What the task requires
In the entries that follow, find the line containing "let hi : Int := hour_minutes.foldl"; from there, copy every line exactly through the line containing "else d) diff0".

[Items from a data source]
——
-- pv_equiv track=rewrite | github.com/khaaarl/caverns-of-carl | lib/utils.py | bfs
-- ===== SOURCE A (Python) =====
-- def bfs(d, start, max_depth=None):
--     if max_depth is not None and max_depth < 0:
--         return []
--     output = [set([start])]
--     seen = set([start])
--     while True:
--         if max_depth is not None and len(output) > max_depth:
--             break
--         next_layer = set()
--         for item in output[-1]:
--             for neighbor in d[item]:
--                 if neighbor in seen:
--                     continue
--                 next_layer.add(neighbor)
--                 seen.add(neighbor)
--         if not next_layer:
--             break
--         output.append(next_layer)
--     return output
-- ===== SOURCE B (Python) =====
-- def bfs(d, start, max_depth=None):
--     if max_depth is not None and max_depth < 0:
--         return []
--     order = [(start, 0)]
--     seen = {start}
--     i = 0
--     while i < len(order):
--         node, depth = order[i]
--         i += 1
--         if depth == max_depth:
--             continue
--         for neighbor in d[node]:
--             if neighbor not in seen:
--                 seen.add(neighbor)
--                 order.append((neighbor, depth + 1))
--     output = [set() for _ in range(order[-1][1] + 1)]
--     for node, depth in order:
--         output[depth].add(node)
--     return output
-- ===== Notes on version B (the rewrite author's own statement) =====
-- stated objective: alternative
-- what changed: A grows the result layer by layer, re-expanding output[-1] into a fresh set each round with a separately maintained seen set; B runs one flat FIFO traversal that records every node once with its discovery depth in an `order` list and then buckets that list by depth in a single final pass.
-- outside the precondition, e.g. on bfs({1: [2]}, 1, 1): A returns [{1}, {2}], B returns [{1}, {2}]; on bfs({1: [], 7: [9]}, 1, None): A returns [{1}], B returns [{1}]
import Mathlib
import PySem
-- ---- B: the difference-array loop, characterised by its prefix sums ----

theorem pv_B_diff (hm : List Int) (n : Nat) (hn : n = hm.length) :
    ∀ (shifts : List (String × String)) (d : List Int), d.length = n + 1 → ∀ (i : Nat), i < n →
      (((shifts.foldl (fun d p =>
          let start_minutes := time_to_minutes p.1
          let end_minutes := time_to_minutes p.2
          let lo : Int := hm.foldl (fun acc m => if m < start_minutes then acc + 1 else acc) 0
          let hi : Int := hm.foldl (fun acc m => if m < end_minutes then acc + 1 else acc) 0
          if lo < hi then
            let d1 := PySem.List.pySetD d lo (PySem.List.pyGetD d lo 0 + 1)
            PySem.List.pySetD d1 hi (PySem.List.pyGetD d1 hi 0 - 1)
          else d) d).take (i + 1)).sum)
        = ((d.take (i + 1)).sum)
          + (shifts.countP (fun p =>
              decide ((hm.countP (fun m => decide (m < time_to_minutes p.1))) ≤ i
                ∧ i < (hm.countP (fun m => decide (m < time_to_minutes p.2))))) : Int) := by
  intro shifts
  induction shifts with
  | nil => intro d _ i _; simp
  | cons p t ih =>
    intro d hd i hi
    dsimp only at ih ⊢
    set L : Nat := hm.countP (fun m => decide (m < time_to_minutes p.1)) with hL
    set H : Nat := hm.countP (fun m => decide (m < time_to_minutes p.2)) with hH
    have hlo : (hm.foldl (fun acc m => if m < time_to_minutes p.1 then acc + 1 else acc) (0 : Int)) = (L : Int) := by
      rw [PySem.List.foldl_ite_add_one, ← hL]; exact zero_add _
    have hhi : (hm.foldl (fun acc m => if m < time_to_minutes p.2 then acc + 1 else acc) (0 : Int)) = (H : Int) := by
      rw [PySem.List.foldl_ite_add_one, ← hH]; exact zero_add _
    have hLlen : L ≤ hm.length := by rw [hL]; exact List.countP_le_length
    have hHlen : H ≤ hm.length := by rw [hH]; exact List.countP_le_length
    rw [List.foldl_cons, List.countP_cons]
    simp only [hlo, hhi, decide_eq_true_eq]
    rw [← hL, ← hH]
    by_cases hLH : (L : Int) < (H : Int)
    · have hLHn : L < H := by exact_mod_cast hLH
      rw [if_pos hLH]
      simp only [PySem.List.pySetD_natCast, PySem.List.pyGetD_natCast]
      have hgd1 : (d.set L (d.getD L 0 + 1)).getD H 0 = d.getD H 0 :=
        pv_getD_set_ne d L H _ (by omega)
      have hd1len : ((d.set L (d.getD L 0 + 1)).set H ((d.set L (d.getD L 0 + 1)).getD H 0 - 1)).length = n + 1 := by
        simp [hd]
      rw [ih _ hd1len i hi]
      rw [pv_sum_take_set, pv_sum_take_set]
      simp only [List.length_set, hd, hgd1]
      by_cases hLi : L ≤ i
      · by_cases hHi : i < H
        · rw [if_pos (show L < i + 1 ∧ L < n + 1 by omega),
            if_neg (show ¬(H < i + 1 ∧ H < n + 1) by omega),
            if_pos (show L ≤ i ∧ i < H from ⟨hLi, hHi⟩)]
          push_cast; ring
        · rw [if_pos (show L < i + 1 ∧ L < n + 1 by omega),
            if_pos (show H < i + 1 ∧ H < n + 1 by omega),
            if_neg (show ¬(L ≤ i ∧ i < H) by omega)]
          push_cast; ring
      · rw [if_neg (show ¬(L < i + 1 ∧ L < n + 1) by omega),
          if_neg (show ¬(H < i + 1 ∧ H < n + 1) by omega),
          if_neg (show ¬(L ≤ i ∧ i < H) by omega)]
        push_cast; ring
    · rw [if_neg hLH]
      rw [ih _ hd i hi]
      have hHL : H ≤ L := by exact_mod_cast not_lt.mp hLH
      rw [if_neg (show ¬(L ≤ i ∧ i < H) by omega)]
      push_cast; ring

-- ---- B: the running prefix-sum loop ----

theorem pv_sum_take_succ (D : List Int) : ∀ (n : Nat),
    (D.take (n + 1)).sum = (D.take n).sum + D.getD n 0 := by
  induction D with
  | nil => intro n; simp
  | cons a t ih =>
    intro n
    cases n with
    | zero => simp [List.getD]
    | succ n' => simp only [List.take_succ_cons, List.sum_cons, ih n', List.getD_cons_succ]; ring

theorem pv_B_counts (D : List Int) : ∀ (n : Nat),
    ((PySem.List.pyRange 0 (n : Int) 1).foldl
        (fun (acc : List Int × Int) i =>
          (acc.1 ++ [acc.2 + PySem.List.pyGetD D i 0], acc.2 + PySem.List.pyGetD D i 0))
        (([] : List Int), (0 : Int)))
      = ((List.range n).map (fun i => (D.take (i + 1)).sum), (D.take n).sum) := by
  intro n
  induction n with
  | zero => simp [PySem.List.pyRange_zero_natCast]
  | succ n' ih =>
    have hsplit : PySem.List.pyRange 0 ((n' + 1 : Nat) : Int) 1
        = PySem.List.pyRange 0 (n' : Int) 1 ++ [(n' : Int)] := by
      push_cast
      exact PySem.List.pyRange_one_succ_right (by positivity)
    rw [hsplit, List.foldl_append, ih]
    simp only [List.foldl_cons, List.foldl_nil, PySem.List.pyGetD_natCast]
    rw [List.range_succ, List.map_append]
    simp [pv_sum_take_succ D n']

-- ---- sorted count characterisation: boundary index vs hour value ----

theorem pv_sorted_countP_le_iff :
    ∀ (l : List Int), l.Pairwise (· ≤ ·) → ∀ (i : Nat) (hi : i < l.length) (x : Int),
      (l.countP (fun m => decide (m < x)) ≤ i ↔ x ≤ l[i]) := by
  intro l
  induction l with
  | nil => intro _ i hi; simp at hi
  | cons a t ih =>
    intro hp i hi x
    have hat : ∀ b ∈ t, a ≤ b := fun b hb => List.rel_of_pairwise_cons hp hb
    have hpt : t.Pairwise (· ≤ ·) := hp.of_cons
    rw [List.countP_cons]
    by_cases hax : a < x
    · rw [if_pos (by simp [hax])]
      cases i with
      | zero => simp only [List.getElem_cons_zero]; omega
      | succ i' =>
        have hi' : i' < t.length := by simpa using hi
        simp only [List.getElem_cons_succ]
        have := ih hpt i' hi' x
        omega
    · rw [if_neg (by simp [hax])]
      have hcount0 : t.countP (fun m => decide (m < x)) = 0 := by
        rw [List.countP_eq_zero]
        intro b hb
        have := hat b hb
        simp only [decide_eq_true_eq]
        omega
      cases i with
      | zero => simp only [List.getElem_cons_zero]; omega
      | succ i' =>
        have hi' : i' < t.length := by simpa using hi
        simp only [List.getElem_cons_succ]
        have hmem := hat (t[i']'hi') (List.getElem_mem hi')
        omega

-- ---- assembling both main branches into the same canonical list ----

theorem pv_A_branch (day : String) (shifts : List (String × String)) :
    (shifts.foldl (fun cov p =>
        let start_minutes := time_to_minutes p.1
        let end_minutes := time_to_minutes p.2
        (get_operational_hours day).foldl (fun cov h =>
          let hour_minutes := time_to_minutes h
          if start_minutes ≤ hour_minutes ∧ hour_minutes < end_minutes then
            cov.modify h 0 (· + 1)
          else cov) cov)
      ((get_operational_hours day).foldl (fun d h => d.insert h (0 : Int)) PySem.Dict.empty)).items
    = (get_operational_hours day).map (fun h => (h, (shifts.countP (pvCovers h) : Int))) := by
  rw [pv_dict_init _ (pv_oh_nodup day)]
  rw [pv_A_main (get_operational_hours day) (pv_oh_nodup day) shifts (fun _ => 0)]
  show (get_operational_hours day).map (fun h => (h, 0 + (shifts.countP (pvCovers h) : Int))) = _
  simp

theorem pv_B_branch (day : String) (shifts : List (String × String)) :
    (let hour_minutes := (get_operational_hours day).map time_to_minutes
    let n := hour_minutes.length
    let diff0 : List Int := List.replicate (n + 1) 0
    let diff := shifts.foldl (fun d p =>
        let start_minutes := time_to_minutes p.1
        let end_minutes := time_to_minutes p.2
        let lo : Int := hour_minutes.foldl (fun acc m => if m < start_minutes then acc + 1 else acc) 0
        let hi : Int := hour_minutes.foldl (fun acc m => if m < end_minutes then acc + 1 else acc) 0
        if lo < hi then
          let d1 := PySem.List.pySetD d lo (PySem.List.pyGetD d lo 0 + 1)
          PySem.List.pySetD d1 hi (PySem.List.pyGetD d1 hi 0 - 1)
        else d) diff0
    let counts := ((PySem.List.pyRange 0 (n : Int) 1).foldl
        (fun (acc : List Int × Int) i =>
          let running := acc.2 + PySem.List.pyGetD diff i 0
          (acc.1 ++ [running], running)) (([] : List Int), (0 : Int))).1
    (get_operational_hours day).zip counts)
    = (get_operational_hours day).map (fun h => (h, (shifts.countP (pvCovers h) : Int))) := by
  dsimp only
  rw [pv_B_counts]
  dsimp only
  apply List.ext_getElem
  · simp
  · intro i h1 h2
    have hin : i < ((get_operational_hours day).map time_to_minutes).length := by
      simpa using h2
    simp only [List.getElem_zip, List.getElem_map, List.getElem_range, Prod.mk.injEq]
    refine ⟨trivial, ?_⟩
    have hsum := pv_B_diff ((get_operational_hours day).map time_to_minutes)
      ((get_operational_hours day).map time_to_minutes).length rfl shifts
      (List.replicate (((get_operational_hours day).map time_to_minutes).length + 1) 0)
      (by simp) i hin
    dsimp only at hsum
    rw [hsum]
    rw [show ((List.replicate (((get_operational_hours day).map time_to_minutes).length + 1) (0 : Int)).take (i + 1)).sum = 0 by
      simp [List.take_replicate]]
    rw [zero_add]
    congr 1
    apply List.countP_congr
    intro p _
    have h1' := pv_sorted_countP_le_iff ((get_operational_hours day).map time_to_minutes)
      (pv_hm_sorted day) i hin (time_to_minutes p.1)
    have h2' := pv_sorted_countP_le_iff ((get_operational_hours day).map time_to_minutes)
      (pv_hm_sorted day) i hin (time_to_minutes p.2)
    have hgm : ((get_operational_hours day).map time_to_minutes)[i]'hin
        = time_to_minutes ((get_operational_hours day)[i]'(by simpa using hin)) := by
      simp
    rw [hgm] at h1' h2'
    have h2'' := not_congr h2'
    rw [not_le, not_le] at h2''
    simp only [pvCovers, decide_eq_true_eq]
    exact and_congr h1' h2''
-- pv_equiv track=rewrite | github.com/nyayat/Cours-DL-info-jap | L2/[S4] EA2/EA2 TP_TD/EA2 TP5/tp5_ex2_ex3.py | taille_max_cluster
-- ===== SOURCE A (Python) =====
-- def taille_max_cluster(table):
--     cles, h, taille, tmin, tmax, nbCles = table
--     maxi = 0
--     max_tmp = 0
--     for i in range(taille):
--         if cles[i] == None:
--             maxi = max_tmp if max_tmp > maxi else maxi
--             max_tmp = 0
--         else:
--             max_tmp += 1
--     return maxi
-- ===== SOURCE B (Python) =====
-- def taille_max_cluster(table):
--     cles, h, taille, tmin, tmax, nbCles = table
--     nones = [i for i in range(taille) if cles[i] == None]
--     return max((b - a - 1 for a, b in zip([-1] + nones, nones)), default=0)
-- ===== Notes on version B (the rewrite author's own statement) =====
-- stated objective: alternative
-- what changed: B works in stages instead of A's single running-counter scan: it first materialises the list of None positions, then forms the gap between each consecutive pair of None positions (seeded with -1) via zip, and takes the max of those gaps with default 0.
import Mathlib
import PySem

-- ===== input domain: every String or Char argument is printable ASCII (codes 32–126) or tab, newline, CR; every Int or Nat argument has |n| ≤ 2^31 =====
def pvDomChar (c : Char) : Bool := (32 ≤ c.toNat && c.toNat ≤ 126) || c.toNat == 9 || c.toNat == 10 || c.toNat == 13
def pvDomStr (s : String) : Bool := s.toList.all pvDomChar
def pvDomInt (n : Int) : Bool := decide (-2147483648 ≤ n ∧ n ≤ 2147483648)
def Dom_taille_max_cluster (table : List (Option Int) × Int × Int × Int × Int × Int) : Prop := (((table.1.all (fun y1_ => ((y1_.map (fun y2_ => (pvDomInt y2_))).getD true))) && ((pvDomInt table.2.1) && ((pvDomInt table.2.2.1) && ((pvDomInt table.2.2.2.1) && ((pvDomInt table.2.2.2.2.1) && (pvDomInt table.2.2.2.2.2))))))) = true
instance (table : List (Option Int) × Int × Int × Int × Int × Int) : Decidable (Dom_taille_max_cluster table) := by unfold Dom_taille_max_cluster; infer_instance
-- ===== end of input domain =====

-- B replaces A's single running-counter scan by staged passes: collect the None positions,
-- form the gaps between consecutive None positions (seeded with -1), and take their max
-- (alternative decomposition, same cost).

-- ===== PORT A =====
-- literal port of A: fold over range(taille) with state (maxi, max_tmp);
-- cles[i] is PySem.List.pyGet?; out-of-range (excluded by Pre_) defaults to none
def taille_max_cluster (table : List (Option Int) × Int × Int × Int × Int × Int) : Int :=
  match table with
  | (cles, _h, taille, _tmin, _tmax, _nbCles) =>
    ((PySem.List.pyRange 0 taille 1).foldl
      (fun (s : Int × Int) i =>
        if ((PySem.List.pyGet? cles i).getD none).isNone then
          (if s.2 > s.1 then s.2 else s.1, 0)
        else
          (s.1, s.2 + 1)) (0, 0)).1

-- ===== PORT B =====
-- Python's max(iterable, default=0): first element as accumulator, keep the first maximum
def pymaxD0 : List Int → Int
  | [] => 0
  | g :: gs => gs.foldl (fun m x => if x > m then x else m) g

-- literal port of B: list of None positions, zip it with its (-1)-seeded shift for the gaps, max
def taille_max_cluster_alt (table : List (Option Int) × Int × Int × Int × Int × Int) : Int :=
  match table with
  | (cles, _h, taille, _tmin, _tmax, _nbCles) =>
    let nones := (PySem.List.pyRange 0 taille 1).filter
      (fun i => ((PySem.List.pyGet? cles i).getD none).isNone)
    pymaxD0 (List.zipWith (fun a b => b - a - 1) ((-1) :: nones) nones)

-- ===== PRECONDITION & SPEC =====
-- A indexes cles[i] for i in range(taille): it raises IndexError iff taille > len(cles)
def Pre_taille_max_cluster (table : List (Option Int) × Int × Int × Int × Int × Int) : Prop :=
  table.2.2.1 ≤ (table.1.length : Int)
instance (table : List (Option Int) × Int × Int × Int × Int × Int) : Decidable (Pre_taille_max_cluster table) := by unfold Pre_taille_max_cluster; infer_instance
def pvWitness_taille_max_cluster : (List (Option Int) × Int × Int × Int × Int × Int) :=
  ([some 1, none, some 2, some 3], 0, 4, 0, 0, 0)

def Spec_taille_max_cluster (table : List (Option Int) × Int × Int × Int × Int × Int) (out : Int) : Prop := out = taille_max_cluster_alt table
instance (table : List (Option Int) × Int × Int × Int × Int × Int) (out : Int) : Decidable (Spec_taille_max_cluster table out) := by unfold Spec_taille_max_cluster; infer_instance

-- ===== CLAIM (what is proved, stated in full; the proofs are below) =====
def Claim_equal_taille_max_cluster : Prop := ∀ (table : List (Option Int) × Int × Int × Int × Int × Int), Dom_taille_max_cluster table → Pre_taille_max_cluster table → Spec_taille_max_cluster table (taille_max_cluster table)

-- ===== LEMMAS AND PROOFS =====

-- the gap list of L++[m] extends that of L by the gap from L's last None position to m
theorem pv_zip_concat (f : Int → Int → Int) (a m : Int) (L : List Int) :
    List.zipWith f (a :: (L ++ [m])) (L ++ [m]) =
      List.zipWith f (a :: L) L ++ [f (L.getLastD a) m] := by
  induction L generalizing a with
  | nil => simp
  | cons b bs ih =>
    simp only [List.cons_append, List.zipWith_cons_cons, ih b, List.getLastD_cons]

-- Python's max over a list grown by one element
theorem pymaxD0_concat (x : Int) (l : List Int) (h : l ≠ []) :
    pymaxD0 (l ++ [x]) = if x > pymaxD0 l then x else pymaxD0 l := by
  cases l with
  | nil => exact absurd rfl h
  | cons b bs => simp [pymaxD0, List.foldl_append]

-- invariant: after processing indices 0..n-1, A's maxi equals the max gap between
-- consecutive None positions so far, and A's max_tmp = n - (last None position) - 1
theorem pv_invariant (g : Int → Bool) (n : Nat) :
    (((List.range n).map (fun (k : Nat) => (k : Int))).foldl (fun (s : Int × Int) i =>
        if g i then (if s.2 > s.1 then s.2 else s.1, 0) else (s.1, s.2 + 1)) (0, 0)).1 =
      pymaxD0 (List.zipWith (fun a b => b - a - 1)
        ((-1) :: (((List.range n).map (fun (k : Nat) => (k : Int))).filter g))
        (((List.range n).map (fun (k : Nat) => (k : Int))).filter g)) ∧
    (((List.range n).map (fun (k : Nat) => (k : Int))).foldl (fun (s : Int × Int) i =>
        if g i then (if s.2 > s.1 then s.2 else s.1, 0) else (s.1, s.2 + 1)) (0, 0)).2 =
      (n : Int) - (((List.range n).map (fun (k : Nat) => (k : Int))).filter g).getLastD (-1) - 1 := by
  induction n with
  | zero => simp [pymaxD0]
  | succ m ih =>
    obtain ⟨ih1, ih2⟩ := ih
    rw [List.range_succ, List.map_append, List.filter_append, List.foldl_append,
      List.map_cons, List.map_nil]
    by_cases hg : g (m : Int)
    · rw [List.filter_cons_of_pos hg, List.filter_nil, pv_zip_concat]
      simp only [List.foldl_cons, List.foldl_nil, hg, if_true, ih1, ih2]
      refine ⟨?_, ?_⟩
      · cases hL : ((List.range m).map (fun (k : Nat) => (k : Int))).filter g with
        | nil =>
          have hm : (0:Int) ≤ (m:Int) := Int.natCast_nonneg m
          simp only [List.zipWith_nil_right, List.getLastD_nil, List.nil_append, pymaxD0,
            List.foldl_nil]
          split_ifs <;> omega
        | cons b bs =>
          rw [pymaxD0_concat _ _ (by simp)]
      · rw [List.getLastD_concat]
        push_cast; ring
    · rw [List.filter_cons_of_neg hg, List.filter_nil, List.append_nil]
      simp only [List.foldl_cons, List.foldl_nil, hg, Bool.false_eq_true, if_false, ih1, ih2]
      exact ⟨trivial, by push_cast; ring⟩

-- ===== VERDICT (by name: the statement is the Claim_ definition above) =====
theorem taille_max_cluster_spec : Claim_equal_taille_max_cluster := by
  intro table _hdom _hpre
  obtain ⟨cles, h, taille, tmin, tmax, nbCles⟩ := table
  show (((PySem.List.pyRange 0 taille 1).foldl
      (fun (s : Int × Int) i =>
        if ((PySem.List.pyGet? cles i).getD none).isNone then
          (if s.2 > s.1 then s.2 else s.1, 0)
        else (s.1, s.2 + 1)) (0, 0)).1) =
    taille_max_cluster_alt (cles, h, taille, tmin, tmax, nbCles)
  unfold taille_max_cluster_alt
  simp only [PySem.List.pyRange_one, zero_add]
  exact (pv_invariant
    (fun i => ((PySem.List.pyGet? cles i).getD none).isNone) (taille - 0).toNat).1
——
Result
        let hi : Int := hour_minutes.foldl (fun acc m => if m < end_minutes then acc + 1 else acc) 0
        if lo < hi then
          let d1 := PySem.List.pySetD d lo (PySem.List.pyGetD d lo 0 + 1)
          PySem.List.pySetD d1 hi (PySem.List.pyGetD d1 hi 0 - 1)
        else d) diff0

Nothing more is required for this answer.